If this isn’t making sense or I’m making some wrong assumptions, sorry about that… I am not exactly an expert yet on the subject of how our various buffers and clip space transforms always work. I can get somebody more knowledgeable to help if so.

, could you talk to your motion blur expert and ask him if there is a way for me to write the buffer to a texture or save it somehow? Because I think that is exactly what I want to do.

Regarding the clip transformations, I’m going to think about it to see if i can work out the math, but this sounds like another possibility of how to do it!

Thanks again for being so helpful

Do you have any extra documentation regarding clip space transforms and world to clip transform, because I am having a little bit of a hard time understanding them.

I just found some documentation for UE3 and it details very clearly how to get access to the motion blur vectors, see MotionBlurand http://udn.epicgames.com/Three/MotionBlurSkinning.

Do you know of similar functionality for UE4? Because this seems like the most ideal solution to what I am looking for.

I think I may have figured out a potential solution using a Custom HLSL expressions node and using it to access the GBUFFER to output screen space velocity.

In DeferredShadingCommon.usf, there is function called GetScreenSpaceData, is there a way to call that function from within my custom node?

MaterialFloat2 UV = MaterialFloat2(ScreenAlignedPosition(Parameters.ScreenPosition).xy);
FScreenSpaceData ScreenSpaceData = GetScreenSpaceData(UV, false);
return ScreenSpaceData.GBuffer.Velocity.xy;

But I get the error:
Error [SM5] error X3000: unrecognized identifier ‘FScreenSpaceData’
Error [SM5] error X3000: unrecognized identifier ‘ScreenSpaceData’

I believe you may be on to something with your approach, but materials do not get automatic access to everything in the deferred rendering pass. The flow is more going the other way.

It may be possible but I am not sure. There is another thread around here where somebody added code access to skeletal mesh pre-skinned vert positions by passing it to the shaders. Maybe you can use some of that as something to try. But it may not be so simple but I will ping Brian to check it out.

Hey Brian suggested this:

Try placing a Scene Texture node somewhere in your material node network. You can multiply it down to something almost nonexistent like *0.00001 and then add it to any input as long as its plugged in. That flips a switch to pass more gbuffer access to the material.

You will need to make sure the project setting to “support accurate velocities for vertex deformation” as well. Not sure if this will work but it may.

Is this what you are talking about?

Its seems to recognize the functions now, or maybe a new error is preventing the compiler from reaching that error.

New error codes:
Error [SM5] (Node SceneTexture) Coercion failed: MaterialFloat3 Local0 = TransformViewVectorToWorld(MaterialFloat3(0.00000000,0.00000000,1.00000000));
: float3 -> float2
Error [SM5] SceneTexture expressions cannot be used in opaque materials

p.s. I turned accurate velocities on in the project setting.

Your material will always have to be translucent in order to read any of the gbuffer stuff including scene texture.

The other error is you are trying to use a 3d vector to specify the 2 coordinate UVs for the scene texture.

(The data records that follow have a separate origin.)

-- pv_equiv track=rewrite | github.com/Willpon4/Advising-Buddy | catalog_utils.py | available_classes
-- ===== SOURCE A (Python) =====
-- def available_classes(schedule, semester, catalog):
--     """Get the available classes for a semester based on the current schedule.
--
--     A course is available for the indicated semester if it is not
--     already present somewhere in the schedule, and all of the
--     prerequisites have been fulfilled in some previous semester.
--
--     Args:
--         schedule (list): The current course schedule.
--         semester (int): The semester for which to find available classes.
--         catalog (dict): The dictionary containing course information.
--
--     Returns:
--         set: A set of available classes for the specified semester.
--
--     """
--     completed_prereq = set()
--     available = set()
--     schedule_total_set = set()
--     new_semester = set()
--
--     #This is the classes except for the classes in the given semester
--     sub_list = (schedule[0:semester-1])
--     for set_1 in sub_list:
--         new_semester.update(set_1)
--
--     #get the classes into a set
--     for sem_set in new_semester:
--         completed_prereq.add(sem_set)#adds the classes in the schedule into a set
--
--     #Get the available classes into a set
--     for course in catalog:
--         pre_req_set = catalog[course]['prerequisites']
--         for prereq_str in pre_req_set:
--             if prereq_str in completed_prereq:
--                 available.add(course)
--
--     for course in available.copy():
--         if course in new_semester:
--             available.difference_update(new_semester)
--
--
--     return available
-- ===== SOURCE B (Python) =====
-- def available_classes(schedule, semester, catalog):
--     """Inverted-index version: map each prerequisite to its dependent courses,
--     then union the dependents of every completed course."""
--     prior = set()
--     for courses in schedule[0:semester - 1]:
--         prior.update(courses)
--     dependents = {}
--     for course, info in catalog.items():
--         for prereq in info['prerequisites']:
--             dependents.setdefault(prereq, set()).add(course)
--     unlocked = set()
--     for done in prior:
--         unlocked |= dependents.get(done, set())
--     return {course for course in catalog if course in unlocked and course not in prior}
-- ===== Notes on version B (the rewrite author's own statement) =====
-- stated objective: alternative
-- what changed: B builds an inverted index from each prerequisite to the set of courses listing it, unions the dependents of every completed course to get the unlocked set, and keeps the not-yet-taken unlocked catalog courses by membership tests only, instead of A's scan that tests every prerequisite of every catalog course against the completed set and then conditionally subtracts.
import Mathlib
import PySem

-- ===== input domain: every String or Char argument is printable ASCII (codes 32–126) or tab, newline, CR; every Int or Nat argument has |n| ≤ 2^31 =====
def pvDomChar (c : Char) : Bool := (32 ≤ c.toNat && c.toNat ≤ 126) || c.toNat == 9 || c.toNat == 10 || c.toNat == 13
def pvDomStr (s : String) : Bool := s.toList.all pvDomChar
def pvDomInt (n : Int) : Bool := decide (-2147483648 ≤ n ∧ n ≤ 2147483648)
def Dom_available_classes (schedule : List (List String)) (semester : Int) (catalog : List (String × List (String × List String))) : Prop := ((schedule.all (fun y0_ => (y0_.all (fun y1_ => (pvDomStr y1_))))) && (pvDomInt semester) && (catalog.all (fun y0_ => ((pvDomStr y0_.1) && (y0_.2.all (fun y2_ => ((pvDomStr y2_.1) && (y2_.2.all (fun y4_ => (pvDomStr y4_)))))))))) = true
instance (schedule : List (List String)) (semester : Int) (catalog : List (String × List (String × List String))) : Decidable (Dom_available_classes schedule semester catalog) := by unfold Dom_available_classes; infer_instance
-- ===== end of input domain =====

-- B replaces A's forward scan (every catalog course tested prereq-by-prereq against the completed
-- set, then a quirky conditional subtraction) by an inverted prerequisite→dependents index whose
-- entries are unioned over the completed courses (objective: alternative).

-- ===== PORT A =====
def available_classes (schedule : List (List String)) (semester : Int) (catalog : List (String × List (String × List String))) : List String :=
  -- completed_prereq / available / schedule_total_set / new_semester start empty
  -- (schedule_total_set is never used by A)
  let sub_list := PySem.List.slice schedule (some 0) (some (semester - 1))
  let new_semester : PySem.Set String :=
    sub_list.foldl (fun ns set_1 => PySem.Set.update ns set_1) PySem.Set.empty
  let completed_prereq : PySem.Set String :=
    new_semester.foldl (fun cp sem_set => PySem.Set.add cp sem_set) PySem.Set.empty
  let available : PySem.Set String :=
    catalog.foldl (fun av course =>
      -- catalog[course]['prerequisites']; KeyError (= none) is excluded by Pre_
      let pre_req_set := (((PySem.Dict.mk catalog).get? course.1).map
          (fun d => ((PySem.Dict.mk d).get? "prerequisites").getD [])).getD []
      pre_req_set.foldl (fun av2 prereq_str =>
        if PySem.Set.contains completed_prereq prereq_str then PySem.Set.add av2 course.1
        else av2) av) PySem.Set.empty
  -- for course in available.copy(): if course in new_semester: available.difference_update(new_semester)
  available.foldl (fun av course =>
    if PySem.Set.contains new_semester course then PySem.Set.diff av new_semester else av) available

That should just be screenposition there.

My code is compiling and I have no errors but I am only getting 0’s/black screen for the output.

I noticed in DeferredShadingCommon.usf, that it will only write to velocity to GBuffer if WRITES_VELOCITY_TO_GBUFFER is enabled. How do I make sure that setting is enabled?

That is under project settings -> rendering, called “support accurate velocities for vertex deformation”. Turn it on.

And yes my bad I meant translucent or post process materials. The log saying opaque threw me, that warning could be improved.

Ok I had “support accurate velocities for vertex deformation” enabled, can you think of any other reason why I am not getting any useful output?

Maybe you have no dynamic moving objects?

The gbuffer velocity channel only include dynamic objects that have motion. Static world motion (which only blurs when camera moves) is calculated using some math involving previous camera transform. You’d have to calculate that part manually currently. Doesn’t seem terribly crazy but maybe a bit tricky.